- Task directions
Where a line of the entries holds the string "Bool", copy that line.

*** Opening Study material ***

-- pv_equiv track=rewrite | github.com/BuiHoanDuy/Nutrition_ML_API | services/meal_plan_inference.py | _shrink_repeated_chars
-- ===== SOURCE A (Python) =====
-- def _shrink_repeated_chars(token: str, max_repeats: int = 2) -> str:
--     """Shrink runs of repeated characters to at most max_repeats (to handle 'tieeeeuu')."""
--     if len(token) <= 2:
--         return token
--     result = [token[0]]
--     count = 1
--     for ch in token[1:]:
--         if ch == result[-1]:
--             if count < max_repeats:
--                 result.append(ch)
--             count += 1
--         else:
--             result.append(ch)
--             count = 1
--     return "".join(result)
-- ===== SOURCE B (Python) =====
-- def _shrink_repeated_chars(token: str, max_repeats: int = 2) -> str:
--     """Shrink runs of repeated characters to at most max_repeats (to handle 'tieeeeuu')."""
--     if len(token) <= 2:
--         return token
--     pieces = []
--     i = 0
--     n = len(token)
--     while i < n:
--         j = i
--         while j < n and token[j] == token[i]:
--             j += 1
--         pieces.append(token[i] * max(1, min(j - i, max_repeats)))
--         i = j
--     return "".join(pieces)
-- ===== Notes on version B (the rewrite author's own statement) =====
-- stated objective: alternative
-- what changed: B splits the token into maximal runs of equal characters with a two-pointer scan and emits max(1, min(run_length, max_repeats)) copies per run, replacing A's char-by-char loop that keeps a running count and compares each char against result[-1].
import Mathlib
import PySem

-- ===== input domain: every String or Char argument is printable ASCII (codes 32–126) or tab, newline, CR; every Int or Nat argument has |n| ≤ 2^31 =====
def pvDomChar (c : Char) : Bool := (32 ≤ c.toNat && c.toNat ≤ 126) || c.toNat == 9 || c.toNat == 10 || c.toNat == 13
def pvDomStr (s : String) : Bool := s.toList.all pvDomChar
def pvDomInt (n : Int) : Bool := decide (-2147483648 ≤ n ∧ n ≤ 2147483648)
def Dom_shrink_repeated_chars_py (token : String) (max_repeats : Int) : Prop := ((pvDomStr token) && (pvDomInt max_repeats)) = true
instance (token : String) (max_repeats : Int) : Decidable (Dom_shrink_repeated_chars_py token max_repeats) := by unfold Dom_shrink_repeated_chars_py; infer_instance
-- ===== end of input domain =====

-- B rebuilds the token from its maximal runs of equal characters (two-pointer run scan,
-- one emission per run) instead of A's char-by-char running count against result[-1];
-- objective: alternative decomposition, same cost.

-- ===== PORT A =====
-- loop body of A: result[-1] is read as Python's result[-1] (result is never empty here)
def pvStepA (m : Int) (st : List Char × Int) (ch : Char) : List Char × Int :=
  if ch == PySem.List.pyGetD st.1 (-1) ' ' then
    (if st.2 < m then st.1 ++ [ch] else st.1, st.2 + 1)
  else
    (st.1 ++ [ch], 1)

def shrink_repeated_chars_py (token : String) (max_repeats : Int) : String :=
  if PySem.Str.len token ≤ 2 then token
  else
    match token.toList with
    | [] => token  -- unreachable: len(token) > 2
    | c0 :: rest =>
      String.ofList ((rest.foldl (pvStepA max_repeats) ([c0], 1)).1)

-- ===== PORT B =====
-- the inner while loop of B: split off one maximal run (run char, run length)
def pvRuns : List Char → List (Char × Nat)
  | [] => []
  | c :: rest =>
    let n := (rest.takeWhile (· == c)).length
    (c, n + 1) :: pvRuns (rest.drop n)
termination_by cs => cs.length
decreasing_by simp

def shrink_repeated_chars_py_alt (token : String) (max_repeats : Int) : String :=
  if PySem.Str.len token ≤ 2 then token
  else
    String.ofList ((pvRuns token.toList).flatMap
      (fun r => List.replicate (max 1 (min (r.2 : Int) max_repeats)).toNat r.1))

-- ===== PRECONDITION & SPEC =====
def Spec_shrink_repeated_chars_py (token : String) (max_repeats : Int) (out : String) : Prop := out = shrink_repeated_chars_py_alt token max_repeats
instance (token : String) (max_repeats : Int) (out : String) : Decidable (Spec_shrink_repeated_chars_py token max_repeats out) := by unfold Spec_shrink_repeated_chars_py; infer_instance

-- ===== CLAIM (what is proved, stated in full; the proofs are below) =====
def Claim_equal_shrink_repeated_chars_py : Prop := ∀ (token : String) (max_repeats : Int), Dom_shrink_repeated_chars_py token max_repeats → Spec_shrink_repeated_chars_py token max_repeats (shrink_repeated_chars_py token max_repeats)

-- ===== LEMMAS AND PROOFS =====

-- what A's loop appends after the seed: characters emitted while scanning cs with
-- current-run char a and current-run count k
def pvEmit (m : Int) : List Char → Char → Int → List Char
  | [], _, _ => []
  | c :: cs, a, k =>
    if c = a then (if k < m then [c] else []) ++ pvEmit m cs a (k + 1)
    else c :: pvEmit m cs c 1

lemma foldA (m : Int) : ∀ (cs r : List Char) (a : Char) (k : Int),
    PySem.List.pyGetD r (-1) ' ' = a → r ≠ [] →
    (cs.foldl (pvStepA m) (r, k)).1 = r ++ pvEmit m cs a k := by
  intro cs
  induction cs with
  | nil => intro r a k _ _; simp [pvEmit]
  | cons c cs ih =>
    intro r a k hlast hne
    by_cases hc : c = a
    · subst hc
      by_cases hk : k < m
      · have h2 := ih (r ++ [c]) c (k + 1)
          (PySem.List.pyGetD_neg_one_append_singleton r c ' ') (by simp)
        simp [pvStepA, hlast, hk, pvEmit, h2]
      · have h2 := ih r c (k + 1) hlast hne
        simp [pvStepA, hlast, hk, pvEmit, h2]
    · have h2 := ih (r ++ [c]) c 1
        (PySem.List.pyGetD_neg_one_append_singleton r c ' ') (by simp)
      simp [pvStepA, hlast, hc, pvEmit, h2]

lemma emit_run (m : Int) : ∀ (j : Nat) (cs : List Char) (a : Char) (k : Int),
    pvEmit m (List.replicate j a ++ cs) a k
      = List.replicate (min (k + j) m - k).toNat a ++ pvEmit m cs a (k + j) := by
  intro j
  induction j with
  | zero => intro cs a k; simp
  | succ j ih =>
    intro cs a k
    rw [List.replicate_succ, List.cons_append]
    simp only [pvEmit]
    rw [ih cs a (k + 1)]
    have harith : ((k + 1 : Int) + j) = k + ((j + 1 : Nat) : Int) := by push_cast; ring
    rw [harith]
    by_cases hk : k < m
    · rw [if_pos hk]
      have hcount : (min (k + ((j + 1 : Nat) : Int)) m - k).toNat
          = (min (k + 1 + (j : Int)) m - (k + 1)).toNat + 1 := by push_cast; omega
      rw [hcount, List.replicate_succ]
      simp
      omega
    · rw [if_neg hk]
      have hcount : (min (k + ((j + 1 : Nat) : Int)) m - k).toNat
          = (min (k + 1 + (j : Int)) m - (k + 1)).toNat := by push_cast; omega
      rw [hcount]
      simp
      omega

lemma emit_runs (m : Int) : ∀ (N : Nat) (cs : List Char) (c : Char), cs.length ≤ N →
    c :: pvEmit m cs c 1
      = (pvRuns (c :: cs)).flatMap
          (fun r => List.replicate (max 1 (min (r.2 : Int) m)).toNat r.1) := by
  intro N
  induction N with
  | zero =>
    intro cs c h
    have hnil : cs = [] := List.eq_nil_of_length_eq_zero (Nat.le_zero.mp h)
    subst hnil
    rw [pvRuns]
    simp only [List.takeWhile_nil, List.length_nil, List.drop_nil, pvRuns,
      List.flatMap_cons, List.flatMap_nil, List.append_nil, pvEmit]
    rw [show (max 1 (min ((0 + 1 : Nat) : Int) m)).toNat
          = (min (1 + (0 : Nat) : Int) m - 1).toNat + 1 by push_cast; omega]
    simp [List.replicate_succ]
  | succ N ih =>
    intro cs c h
    have hruns : pvRuns (c :: cs) = (c, (cs.takeWhile (· == c)).length + 1)
        :: pvRuns (cs.drop (cs.takeWhile (· == c)).length) := by rw [pvRuns]
    generalize hn : (cs.takeWhile (· == c)).length = n at hruns
    have htw : cs.takeWhile (· == c) = List.replicate n c := by
      rw [List.eq_replicate_iff]
      refine ⟨hn, fun b hb => ?_⟩
      simpa using List.mem_takeWhile_imp hb
    have hsplit : cs = List.replicate n c ++ cs.dropWhile (· == c) := by
      conv_lhs => rw [← List.takeWhile_append_dropWhile (p := (· == c)) (l := cs)]
      rw [htw]
    have hdrop : cs.drop n = cs.dropWhile (· == c) := by
      conv_lhs => rw [hsplit]
      simp
    rw [hruns, hdrop]
    conv_lhs => rw [hsplit]
    rw [emit_run]
    have hcnt : (max 1 (min ((n + 1 : Nat) : Int) m)).toNat
        = (min (1 + (n : Nat) : Int) m - 1).toNat + 1 := by push_cast; omega
    rcases hd : cs.dropWhile (· == c) with _ | ⟨c', tail⟩
    · simp only [pvEmit, pvRuns, List.flatMap_nil, List.append_nil, List.flatMap_cons]
      rw [hcnt, List.replicate_succ]
    · have hc' : ¬ (c' == c) = true := by
        have hh := List.head?_dropWhile_not (p := (· == c)) (l := cs)
        rw [hd] at hh
        simpa using hh
      simp only [pvEmit]
      rw [if_neg (by simpa using hc')]
      have hlen : tail.length ≤ N := by
        have h1 : cs.length = n + (c' :: tail).length := by
          conv_lhs => rw [hsplit, hd]
          simp
        simp at h1
        omega
      rw [ih tail c' hlen, List.flatMap_cons]
      simp only
      rw [hcnt, List.replicate_succ]
      simp

-- ===== VERDICT (by name: the statement is the Claim_ definition above) =====
theorem shrink_repeated_chars_py_spec : Claim_equal_shrink_repeated_chars_py := by
  intro token m _
  unfold Spec_shrink_repeated_chars_py shrink_repeated_chars_py shrink_repeated_chars_py_alt
  by_cases hlen : PySem.Str.len token ≤ 2
  · rw [if_pos hlen, if_pos hlen]
  · rw [if_neg hlen, if_neg hlen]
    have hlen' : 2 < (token.toList.length : Int) := by
      simpa [PySem.Str.len_eq] using lt_of_not_ge hlen
    rcases hcs : token.toList with _ | ⟨c0, rest⟩
    · rw [hcs] at hlen'; simp at hlen'
    · simp only
      rw [foldA m rest [c0] c0 1
          (by simpa using PySem.List.pyGetD_neg_one_append_singleton [] c0 ' ') (by simp)]
      rw [show ([c0] : List Char) ++ pvEmit m rest c0 1 = c0 :: pvEmit m rest c0 1 by simp]
      rw [emit_runs m rest.length rest c0 le_rfl]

*** Closing Study material ***

- Response box
def pvDomChar (c : Char) : Bool := (32 ≤ c.toNat && c.toNat ≤ 126) || c.toNat == 9 || c.toNat == 10 || c.toNat == 13
def pvDomStr (s : String) : Bool := s.toList.all pvDomChar
def pvDomInt (n : Int) : Bool := decide (-2147483648 ≤ n ∧ n ≤ 2147483648)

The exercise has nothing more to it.